*ACTIVITY*: Repeat exactly every line that comes at or after the line containing "have hpb : PySem.Str.slice", through the end of the entries below.

*** Opening of MATERIAL FOR THIS TASK ***

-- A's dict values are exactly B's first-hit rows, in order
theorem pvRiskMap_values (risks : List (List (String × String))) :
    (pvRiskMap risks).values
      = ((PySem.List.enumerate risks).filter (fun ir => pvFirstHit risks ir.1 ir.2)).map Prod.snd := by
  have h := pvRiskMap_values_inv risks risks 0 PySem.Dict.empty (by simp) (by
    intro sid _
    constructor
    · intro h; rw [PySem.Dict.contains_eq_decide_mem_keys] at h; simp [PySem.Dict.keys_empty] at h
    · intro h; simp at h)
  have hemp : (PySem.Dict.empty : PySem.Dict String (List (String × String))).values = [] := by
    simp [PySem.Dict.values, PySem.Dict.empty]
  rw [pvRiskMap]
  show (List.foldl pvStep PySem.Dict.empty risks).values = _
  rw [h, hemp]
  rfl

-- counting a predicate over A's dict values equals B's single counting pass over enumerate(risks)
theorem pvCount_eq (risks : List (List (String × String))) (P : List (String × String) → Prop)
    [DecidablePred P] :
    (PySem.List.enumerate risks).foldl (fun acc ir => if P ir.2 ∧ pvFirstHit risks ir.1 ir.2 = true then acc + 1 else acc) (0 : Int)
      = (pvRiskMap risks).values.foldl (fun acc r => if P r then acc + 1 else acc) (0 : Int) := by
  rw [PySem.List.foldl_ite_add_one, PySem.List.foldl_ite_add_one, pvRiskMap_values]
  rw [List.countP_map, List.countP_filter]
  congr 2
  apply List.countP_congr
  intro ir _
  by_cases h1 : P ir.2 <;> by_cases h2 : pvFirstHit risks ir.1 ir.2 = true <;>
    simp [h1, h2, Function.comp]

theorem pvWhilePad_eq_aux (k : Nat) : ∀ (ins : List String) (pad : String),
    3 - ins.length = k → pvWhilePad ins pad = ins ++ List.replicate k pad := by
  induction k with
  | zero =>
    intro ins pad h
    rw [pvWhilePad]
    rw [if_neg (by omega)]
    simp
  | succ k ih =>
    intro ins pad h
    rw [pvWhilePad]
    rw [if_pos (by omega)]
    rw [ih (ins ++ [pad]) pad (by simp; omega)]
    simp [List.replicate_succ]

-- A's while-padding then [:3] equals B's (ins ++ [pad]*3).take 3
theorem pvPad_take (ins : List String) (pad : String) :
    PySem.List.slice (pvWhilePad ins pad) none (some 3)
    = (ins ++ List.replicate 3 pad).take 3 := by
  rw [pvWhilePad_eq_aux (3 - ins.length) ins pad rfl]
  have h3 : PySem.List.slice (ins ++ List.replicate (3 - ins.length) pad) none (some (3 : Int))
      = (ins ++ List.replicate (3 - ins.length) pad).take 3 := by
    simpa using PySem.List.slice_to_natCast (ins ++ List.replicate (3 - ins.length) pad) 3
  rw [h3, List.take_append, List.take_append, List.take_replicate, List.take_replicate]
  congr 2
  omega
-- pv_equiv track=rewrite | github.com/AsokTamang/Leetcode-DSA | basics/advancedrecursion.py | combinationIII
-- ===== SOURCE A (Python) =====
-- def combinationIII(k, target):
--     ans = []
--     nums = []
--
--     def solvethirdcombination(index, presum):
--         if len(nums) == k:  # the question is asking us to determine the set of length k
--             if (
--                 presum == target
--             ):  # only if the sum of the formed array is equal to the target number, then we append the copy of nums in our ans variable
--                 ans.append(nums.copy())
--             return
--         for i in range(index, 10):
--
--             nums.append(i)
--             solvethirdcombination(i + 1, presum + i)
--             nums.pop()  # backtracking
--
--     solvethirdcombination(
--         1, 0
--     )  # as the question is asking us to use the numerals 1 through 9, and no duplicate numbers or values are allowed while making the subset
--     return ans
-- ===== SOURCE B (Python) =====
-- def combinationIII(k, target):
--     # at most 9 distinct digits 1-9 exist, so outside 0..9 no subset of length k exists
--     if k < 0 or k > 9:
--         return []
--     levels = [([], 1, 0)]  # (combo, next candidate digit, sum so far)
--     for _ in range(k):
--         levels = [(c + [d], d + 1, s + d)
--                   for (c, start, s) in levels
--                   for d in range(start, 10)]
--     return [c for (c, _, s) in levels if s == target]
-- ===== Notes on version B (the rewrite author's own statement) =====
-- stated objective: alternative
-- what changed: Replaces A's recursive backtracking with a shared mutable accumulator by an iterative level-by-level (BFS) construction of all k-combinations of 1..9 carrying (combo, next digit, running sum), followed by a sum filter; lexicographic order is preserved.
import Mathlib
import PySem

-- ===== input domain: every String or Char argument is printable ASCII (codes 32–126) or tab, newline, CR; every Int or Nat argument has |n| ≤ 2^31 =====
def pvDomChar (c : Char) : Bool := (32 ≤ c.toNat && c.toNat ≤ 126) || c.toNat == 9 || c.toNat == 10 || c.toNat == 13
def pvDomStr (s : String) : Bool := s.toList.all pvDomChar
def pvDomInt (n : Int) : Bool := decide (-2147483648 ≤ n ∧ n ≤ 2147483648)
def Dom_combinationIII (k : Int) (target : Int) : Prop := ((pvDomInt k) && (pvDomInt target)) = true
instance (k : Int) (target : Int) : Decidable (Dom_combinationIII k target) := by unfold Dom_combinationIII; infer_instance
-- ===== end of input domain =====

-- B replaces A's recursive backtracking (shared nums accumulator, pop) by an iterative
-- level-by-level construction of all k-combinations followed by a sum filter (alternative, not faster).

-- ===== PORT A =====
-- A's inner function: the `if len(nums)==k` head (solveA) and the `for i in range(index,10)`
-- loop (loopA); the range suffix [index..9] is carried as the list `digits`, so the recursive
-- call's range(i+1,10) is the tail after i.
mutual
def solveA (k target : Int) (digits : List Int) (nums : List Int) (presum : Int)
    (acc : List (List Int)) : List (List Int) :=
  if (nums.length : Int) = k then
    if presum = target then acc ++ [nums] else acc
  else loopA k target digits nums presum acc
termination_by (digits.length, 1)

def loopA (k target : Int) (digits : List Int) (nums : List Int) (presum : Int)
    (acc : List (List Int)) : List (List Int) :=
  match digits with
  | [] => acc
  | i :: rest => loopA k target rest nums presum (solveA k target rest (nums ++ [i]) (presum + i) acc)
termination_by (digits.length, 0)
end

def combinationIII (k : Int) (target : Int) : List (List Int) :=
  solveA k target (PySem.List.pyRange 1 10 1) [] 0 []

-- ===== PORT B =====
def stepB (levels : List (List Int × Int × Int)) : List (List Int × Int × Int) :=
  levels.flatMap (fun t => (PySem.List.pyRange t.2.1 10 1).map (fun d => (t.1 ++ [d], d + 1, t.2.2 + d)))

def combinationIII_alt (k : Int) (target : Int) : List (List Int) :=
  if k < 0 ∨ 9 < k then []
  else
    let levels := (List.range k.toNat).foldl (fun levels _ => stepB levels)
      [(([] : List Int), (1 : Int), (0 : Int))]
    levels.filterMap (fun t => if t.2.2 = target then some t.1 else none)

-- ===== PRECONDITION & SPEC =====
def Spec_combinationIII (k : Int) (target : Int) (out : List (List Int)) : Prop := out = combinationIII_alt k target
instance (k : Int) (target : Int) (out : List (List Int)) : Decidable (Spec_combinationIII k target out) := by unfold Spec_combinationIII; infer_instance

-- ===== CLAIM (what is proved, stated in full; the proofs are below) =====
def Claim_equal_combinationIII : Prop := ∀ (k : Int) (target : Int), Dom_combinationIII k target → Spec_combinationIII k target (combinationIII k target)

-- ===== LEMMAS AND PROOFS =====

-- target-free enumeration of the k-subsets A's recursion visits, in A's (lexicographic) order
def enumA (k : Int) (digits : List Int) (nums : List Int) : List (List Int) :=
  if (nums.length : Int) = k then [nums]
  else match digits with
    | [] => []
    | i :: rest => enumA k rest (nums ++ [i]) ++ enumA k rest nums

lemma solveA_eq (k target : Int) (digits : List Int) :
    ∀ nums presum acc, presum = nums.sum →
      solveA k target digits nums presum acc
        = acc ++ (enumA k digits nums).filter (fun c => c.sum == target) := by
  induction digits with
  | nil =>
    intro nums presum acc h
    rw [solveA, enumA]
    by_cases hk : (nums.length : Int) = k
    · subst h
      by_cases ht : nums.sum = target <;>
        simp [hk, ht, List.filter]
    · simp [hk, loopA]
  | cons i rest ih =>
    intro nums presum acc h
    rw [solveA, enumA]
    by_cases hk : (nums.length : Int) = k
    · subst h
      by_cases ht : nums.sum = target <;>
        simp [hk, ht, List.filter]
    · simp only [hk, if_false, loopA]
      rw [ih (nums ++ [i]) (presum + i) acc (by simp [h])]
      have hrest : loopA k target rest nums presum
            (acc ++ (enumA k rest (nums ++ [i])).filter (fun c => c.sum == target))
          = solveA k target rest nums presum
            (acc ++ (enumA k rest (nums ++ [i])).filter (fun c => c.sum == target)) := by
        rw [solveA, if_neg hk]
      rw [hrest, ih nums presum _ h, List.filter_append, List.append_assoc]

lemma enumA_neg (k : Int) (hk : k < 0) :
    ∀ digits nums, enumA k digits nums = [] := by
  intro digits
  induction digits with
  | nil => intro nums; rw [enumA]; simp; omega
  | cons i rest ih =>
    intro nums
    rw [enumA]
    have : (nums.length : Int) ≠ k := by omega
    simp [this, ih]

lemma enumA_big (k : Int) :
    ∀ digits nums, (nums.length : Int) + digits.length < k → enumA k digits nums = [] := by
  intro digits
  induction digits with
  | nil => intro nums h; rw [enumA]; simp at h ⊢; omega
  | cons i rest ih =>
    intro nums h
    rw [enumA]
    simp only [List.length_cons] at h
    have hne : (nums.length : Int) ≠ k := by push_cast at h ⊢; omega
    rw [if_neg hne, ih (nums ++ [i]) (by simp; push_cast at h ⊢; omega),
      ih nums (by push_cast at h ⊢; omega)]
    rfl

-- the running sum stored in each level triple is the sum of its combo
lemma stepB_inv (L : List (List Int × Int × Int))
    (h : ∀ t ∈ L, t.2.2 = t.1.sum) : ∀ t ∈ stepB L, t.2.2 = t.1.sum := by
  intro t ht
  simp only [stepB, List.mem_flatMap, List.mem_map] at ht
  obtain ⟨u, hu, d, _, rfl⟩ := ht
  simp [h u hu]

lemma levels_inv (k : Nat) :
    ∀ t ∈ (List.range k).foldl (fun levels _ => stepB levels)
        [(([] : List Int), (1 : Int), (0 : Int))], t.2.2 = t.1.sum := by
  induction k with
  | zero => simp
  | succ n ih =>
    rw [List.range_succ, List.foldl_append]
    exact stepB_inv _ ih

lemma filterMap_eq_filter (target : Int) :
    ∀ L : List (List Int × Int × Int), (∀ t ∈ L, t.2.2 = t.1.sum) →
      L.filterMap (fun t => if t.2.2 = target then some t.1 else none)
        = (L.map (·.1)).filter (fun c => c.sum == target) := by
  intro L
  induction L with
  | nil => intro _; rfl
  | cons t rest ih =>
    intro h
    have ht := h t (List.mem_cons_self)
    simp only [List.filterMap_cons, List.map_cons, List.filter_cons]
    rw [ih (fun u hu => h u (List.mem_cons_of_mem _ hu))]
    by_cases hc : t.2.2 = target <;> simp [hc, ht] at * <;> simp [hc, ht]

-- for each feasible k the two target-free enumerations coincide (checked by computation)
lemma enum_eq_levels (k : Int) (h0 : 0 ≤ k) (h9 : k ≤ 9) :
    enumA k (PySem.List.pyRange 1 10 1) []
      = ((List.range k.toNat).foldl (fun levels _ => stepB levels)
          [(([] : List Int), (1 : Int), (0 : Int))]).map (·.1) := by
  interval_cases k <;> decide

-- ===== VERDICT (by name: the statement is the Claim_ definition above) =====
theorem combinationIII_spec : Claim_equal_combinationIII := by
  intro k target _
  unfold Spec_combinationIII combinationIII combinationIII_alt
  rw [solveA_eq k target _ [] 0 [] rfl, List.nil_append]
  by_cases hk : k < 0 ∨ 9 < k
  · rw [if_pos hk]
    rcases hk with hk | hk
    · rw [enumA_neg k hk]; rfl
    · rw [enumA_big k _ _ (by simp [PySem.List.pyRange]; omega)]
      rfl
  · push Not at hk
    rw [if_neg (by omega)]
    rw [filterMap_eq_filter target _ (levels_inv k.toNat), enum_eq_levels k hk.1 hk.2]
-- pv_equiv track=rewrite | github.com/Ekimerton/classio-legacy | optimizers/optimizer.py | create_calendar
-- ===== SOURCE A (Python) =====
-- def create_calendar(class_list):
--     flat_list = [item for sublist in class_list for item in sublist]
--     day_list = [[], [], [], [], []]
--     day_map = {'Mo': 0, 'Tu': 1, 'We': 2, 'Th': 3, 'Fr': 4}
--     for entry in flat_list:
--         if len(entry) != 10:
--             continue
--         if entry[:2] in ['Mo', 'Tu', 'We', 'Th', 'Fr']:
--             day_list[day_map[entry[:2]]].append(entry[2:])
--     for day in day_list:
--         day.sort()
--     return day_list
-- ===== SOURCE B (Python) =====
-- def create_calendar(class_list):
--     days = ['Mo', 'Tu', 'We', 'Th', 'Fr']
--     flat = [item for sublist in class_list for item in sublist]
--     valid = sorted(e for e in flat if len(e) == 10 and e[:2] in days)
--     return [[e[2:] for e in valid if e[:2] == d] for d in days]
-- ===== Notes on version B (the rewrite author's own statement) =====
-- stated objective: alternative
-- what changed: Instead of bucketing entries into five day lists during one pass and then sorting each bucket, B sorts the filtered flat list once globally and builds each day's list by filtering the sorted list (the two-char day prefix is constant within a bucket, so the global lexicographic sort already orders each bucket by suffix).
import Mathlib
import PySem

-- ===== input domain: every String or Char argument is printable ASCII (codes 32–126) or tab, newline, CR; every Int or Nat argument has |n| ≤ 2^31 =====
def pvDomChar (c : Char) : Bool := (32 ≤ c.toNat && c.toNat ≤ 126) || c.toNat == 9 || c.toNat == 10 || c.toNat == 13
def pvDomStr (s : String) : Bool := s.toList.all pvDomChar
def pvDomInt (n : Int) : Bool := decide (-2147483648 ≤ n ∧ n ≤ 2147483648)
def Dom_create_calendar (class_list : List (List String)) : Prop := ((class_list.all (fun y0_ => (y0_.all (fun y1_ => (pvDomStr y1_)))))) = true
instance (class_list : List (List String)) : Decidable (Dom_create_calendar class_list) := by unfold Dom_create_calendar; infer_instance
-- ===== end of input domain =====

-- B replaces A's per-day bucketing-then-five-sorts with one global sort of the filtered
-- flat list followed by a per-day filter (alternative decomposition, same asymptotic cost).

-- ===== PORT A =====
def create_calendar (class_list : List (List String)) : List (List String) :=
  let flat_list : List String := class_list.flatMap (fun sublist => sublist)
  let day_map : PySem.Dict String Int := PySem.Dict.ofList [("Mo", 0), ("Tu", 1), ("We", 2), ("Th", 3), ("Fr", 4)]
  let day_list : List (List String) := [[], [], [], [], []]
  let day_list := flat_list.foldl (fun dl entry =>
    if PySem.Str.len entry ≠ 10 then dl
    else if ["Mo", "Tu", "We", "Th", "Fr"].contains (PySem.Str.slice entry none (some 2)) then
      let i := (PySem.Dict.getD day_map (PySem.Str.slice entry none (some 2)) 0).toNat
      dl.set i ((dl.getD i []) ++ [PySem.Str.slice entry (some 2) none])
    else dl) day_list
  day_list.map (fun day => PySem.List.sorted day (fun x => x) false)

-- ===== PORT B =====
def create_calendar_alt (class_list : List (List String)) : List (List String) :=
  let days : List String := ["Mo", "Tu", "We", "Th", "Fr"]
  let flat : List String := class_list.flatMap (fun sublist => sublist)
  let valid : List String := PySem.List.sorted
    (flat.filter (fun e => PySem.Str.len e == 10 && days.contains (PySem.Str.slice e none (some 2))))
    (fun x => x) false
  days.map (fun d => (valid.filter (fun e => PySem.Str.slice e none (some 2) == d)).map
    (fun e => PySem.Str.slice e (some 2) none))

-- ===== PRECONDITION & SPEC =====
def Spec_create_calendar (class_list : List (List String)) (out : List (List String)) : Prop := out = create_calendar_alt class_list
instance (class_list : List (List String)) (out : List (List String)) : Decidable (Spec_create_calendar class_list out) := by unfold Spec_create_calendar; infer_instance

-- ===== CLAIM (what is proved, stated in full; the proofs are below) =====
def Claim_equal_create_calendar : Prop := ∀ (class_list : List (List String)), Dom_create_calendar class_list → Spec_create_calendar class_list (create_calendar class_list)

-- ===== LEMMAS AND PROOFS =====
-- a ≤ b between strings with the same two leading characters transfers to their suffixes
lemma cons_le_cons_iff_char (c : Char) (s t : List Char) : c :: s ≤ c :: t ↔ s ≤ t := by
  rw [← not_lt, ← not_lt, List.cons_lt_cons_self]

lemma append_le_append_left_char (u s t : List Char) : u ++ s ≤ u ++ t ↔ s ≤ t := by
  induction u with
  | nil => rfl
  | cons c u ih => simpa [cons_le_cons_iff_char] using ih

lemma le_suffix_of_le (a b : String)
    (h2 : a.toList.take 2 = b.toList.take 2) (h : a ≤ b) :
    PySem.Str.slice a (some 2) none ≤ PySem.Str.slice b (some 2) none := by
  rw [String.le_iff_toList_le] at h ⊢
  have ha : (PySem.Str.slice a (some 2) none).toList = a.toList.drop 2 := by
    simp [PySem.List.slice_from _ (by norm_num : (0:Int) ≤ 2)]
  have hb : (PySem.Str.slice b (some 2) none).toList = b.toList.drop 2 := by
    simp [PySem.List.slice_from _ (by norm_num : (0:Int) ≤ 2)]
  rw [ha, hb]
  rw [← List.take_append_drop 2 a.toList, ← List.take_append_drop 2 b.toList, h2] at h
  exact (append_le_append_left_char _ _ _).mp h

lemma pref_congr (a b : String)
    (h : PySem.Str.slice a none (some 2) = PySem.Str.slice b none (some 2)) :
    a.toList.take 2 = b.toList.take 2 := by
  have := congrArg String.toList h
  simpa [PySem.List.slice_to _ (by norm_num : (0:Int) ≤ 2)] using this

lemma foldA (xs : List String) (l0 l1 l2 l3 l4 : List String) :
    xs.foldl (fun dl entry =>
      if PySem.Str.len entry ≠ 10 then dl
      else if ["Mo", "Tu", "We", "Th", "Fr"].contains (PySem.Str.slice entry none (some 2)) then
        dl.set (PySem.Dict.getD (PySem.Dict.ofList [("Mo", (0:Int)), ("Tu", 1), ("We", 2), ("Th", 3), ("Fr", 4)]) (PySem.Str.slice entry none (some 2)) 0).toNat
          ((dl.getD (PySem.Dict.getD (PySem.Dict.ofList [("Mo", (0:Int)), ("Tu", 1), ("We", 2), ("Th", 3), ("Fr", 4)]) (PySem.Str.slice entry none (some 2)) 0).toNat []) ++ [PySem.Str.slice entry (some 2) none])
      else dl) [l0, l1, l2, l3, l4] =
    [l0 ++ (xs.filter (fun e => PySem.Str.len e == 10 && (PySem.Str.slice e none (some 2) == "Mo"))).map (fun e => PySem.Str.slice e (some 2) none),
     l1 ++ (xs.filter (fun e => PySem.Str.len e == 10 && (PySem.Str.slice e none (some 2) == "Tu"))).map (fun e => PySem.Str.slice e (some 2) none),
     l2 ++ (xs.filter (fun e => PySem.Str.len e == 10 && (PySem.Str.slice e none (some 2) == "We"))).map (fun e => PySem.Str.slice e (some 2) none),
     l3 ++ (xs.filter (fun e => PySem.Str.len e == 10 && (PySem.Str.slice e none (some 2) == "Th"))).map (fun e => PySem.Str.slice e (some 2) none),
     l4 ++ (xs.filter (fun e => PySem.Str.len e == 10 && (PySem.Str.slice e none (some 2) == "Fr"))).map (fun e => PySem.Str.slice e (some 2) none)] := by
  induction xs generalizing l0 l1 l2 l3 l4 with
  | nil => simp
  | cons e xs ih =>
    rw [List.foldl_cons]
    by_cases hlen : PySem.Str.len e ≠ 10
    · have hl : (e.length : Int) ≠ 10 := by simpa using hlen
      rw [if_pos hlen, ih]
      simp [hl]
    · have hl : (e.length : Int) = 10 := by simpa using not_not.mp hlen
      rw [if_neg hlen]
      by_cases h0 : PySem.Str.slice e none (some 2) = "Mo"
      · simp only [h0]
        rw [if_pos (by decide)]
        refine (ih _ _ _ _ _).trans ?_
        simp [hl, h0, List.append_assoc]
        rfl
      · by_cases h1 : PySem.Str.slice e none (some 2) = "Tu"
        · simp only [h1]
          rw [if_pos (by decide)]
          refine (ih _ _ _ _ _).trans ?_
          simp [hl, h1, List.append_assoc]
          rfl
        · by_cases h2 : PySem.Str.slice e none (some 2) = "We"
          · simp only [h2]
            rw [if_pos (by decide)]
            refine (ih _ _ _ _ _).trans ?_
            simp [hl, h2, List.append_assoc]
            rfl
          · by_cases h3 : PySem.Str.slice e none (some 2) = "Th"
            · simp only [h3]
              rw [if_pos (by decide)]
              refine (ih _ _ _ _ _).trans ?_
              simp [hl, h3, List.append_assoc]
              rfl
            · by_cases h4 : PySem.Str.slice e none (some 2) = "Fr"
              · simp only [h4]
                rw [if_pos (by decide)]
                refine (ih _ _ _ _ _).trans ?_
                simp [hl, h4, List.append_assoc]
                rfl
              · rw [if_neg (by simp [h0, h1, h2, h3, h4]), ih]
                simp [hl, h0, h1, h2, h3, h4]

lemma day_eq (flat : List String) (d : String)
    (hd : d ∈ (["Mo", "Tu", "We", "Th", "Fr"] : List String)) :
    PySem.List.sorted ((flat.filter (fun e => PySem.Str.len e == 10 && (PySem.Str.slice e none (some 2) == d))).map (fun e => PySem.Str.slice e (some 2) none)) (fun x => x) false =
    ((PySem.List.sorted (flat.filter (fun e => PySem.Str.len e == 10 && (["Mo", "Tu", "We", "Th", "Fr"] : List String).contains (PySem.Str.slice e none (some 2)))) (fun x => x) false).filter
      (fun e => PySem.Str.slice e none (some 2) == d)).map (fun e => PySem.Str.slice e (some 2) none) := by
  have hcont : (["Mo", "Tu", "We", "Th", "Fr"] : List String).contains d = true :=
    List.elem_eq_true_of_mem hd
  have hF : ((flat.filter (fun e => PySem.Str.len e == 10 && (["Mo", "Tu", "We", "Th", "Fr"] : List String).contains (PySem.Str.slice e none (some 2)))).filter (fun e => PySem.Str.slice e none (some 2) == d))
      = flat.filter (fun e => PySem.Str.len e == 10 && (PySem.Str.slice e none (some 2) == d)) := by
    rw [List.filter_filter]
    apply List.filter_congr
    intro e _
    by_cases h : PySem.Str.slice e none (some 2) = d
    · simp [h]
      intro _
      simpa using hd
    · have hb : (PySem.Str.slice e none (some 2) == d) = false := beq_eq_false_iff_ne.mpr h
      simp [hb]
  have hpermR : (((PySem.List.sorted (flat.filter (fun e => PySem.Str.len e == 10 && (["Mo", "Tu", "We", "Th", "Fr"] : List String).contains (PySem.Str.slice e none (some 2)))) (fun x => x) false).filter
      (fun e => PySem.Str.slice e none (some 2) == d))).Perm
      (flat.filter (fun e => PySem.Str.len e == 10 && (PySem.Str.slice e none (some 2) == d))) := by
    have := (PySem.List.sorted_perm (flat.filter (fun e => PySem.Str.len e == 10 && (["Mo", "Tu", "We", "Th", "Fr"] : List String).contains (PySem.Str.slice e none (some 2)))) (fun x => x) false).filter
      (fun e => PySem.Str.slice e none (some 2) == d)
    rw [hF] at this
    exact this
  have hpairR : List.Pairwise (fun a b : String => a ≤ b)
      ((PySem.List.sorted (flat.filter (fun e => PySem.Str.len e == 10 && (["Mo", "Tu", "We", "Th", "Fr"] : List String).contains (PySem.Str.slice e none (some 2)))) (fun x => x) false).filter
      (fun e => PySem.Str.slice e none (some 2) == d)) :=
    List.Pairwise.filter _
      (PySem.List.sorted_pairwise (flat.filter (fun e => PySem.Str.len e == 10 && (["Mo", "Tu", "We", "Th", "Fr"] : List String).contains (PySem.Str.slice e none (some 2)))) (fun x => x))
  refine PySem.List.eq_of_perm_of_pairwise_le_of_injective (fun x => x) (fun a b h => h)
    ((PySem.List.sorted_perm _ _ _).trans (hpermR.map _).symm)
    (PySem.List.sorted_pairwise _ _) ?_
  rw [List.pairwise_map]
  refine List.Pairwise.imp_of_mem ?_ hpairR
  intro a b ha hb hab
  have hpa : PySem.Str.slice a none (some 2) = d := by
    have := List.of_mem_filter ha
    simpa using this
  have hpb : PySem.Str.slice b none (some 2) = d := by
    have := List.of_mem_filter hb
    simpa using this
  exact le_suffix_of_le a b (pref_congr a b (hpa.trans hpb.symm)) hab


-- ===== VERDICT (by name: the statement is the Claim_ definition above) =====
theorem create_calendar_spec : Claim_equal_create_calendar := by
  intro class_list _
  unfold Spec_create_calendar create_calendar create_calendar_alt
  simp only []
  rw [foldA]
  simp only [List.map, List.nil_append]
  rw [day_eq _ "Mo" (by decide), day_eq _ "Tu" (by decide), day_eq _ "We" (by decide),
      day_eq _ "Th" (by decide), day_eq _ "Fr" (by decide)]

*** Close of MATERIAL FOR THIS TASK ***

*COMPLETED EXERCISE*:
  have hpb : PySem.Str.slice b none (some 2) = d := by
    have := List.of_mem_filter hb
    simpa using this
  exact le_suffix_of_le a b (pref_congr a b (hpa.trans hpb.symm)) hab


-- ===== VERDICT (by name: the statement is the Claim_ definition above) =====
theorem create_calendar_spec : Claim_equal_create_calendar := by
  intro class_list _
  unfold Spec_create_calendar create_calendar create_calendar_alt
  simp only []
  rw [foldA]
  simp only [List.map, List.nil_append]
  rw [day_eq _ "Mo" (by decide), day_eq _ "Tu" (by decide), day_eq _ "We" (by decide),
      day_eq _ "Th" (by decide), day_eq _ "Fr" (by decide)]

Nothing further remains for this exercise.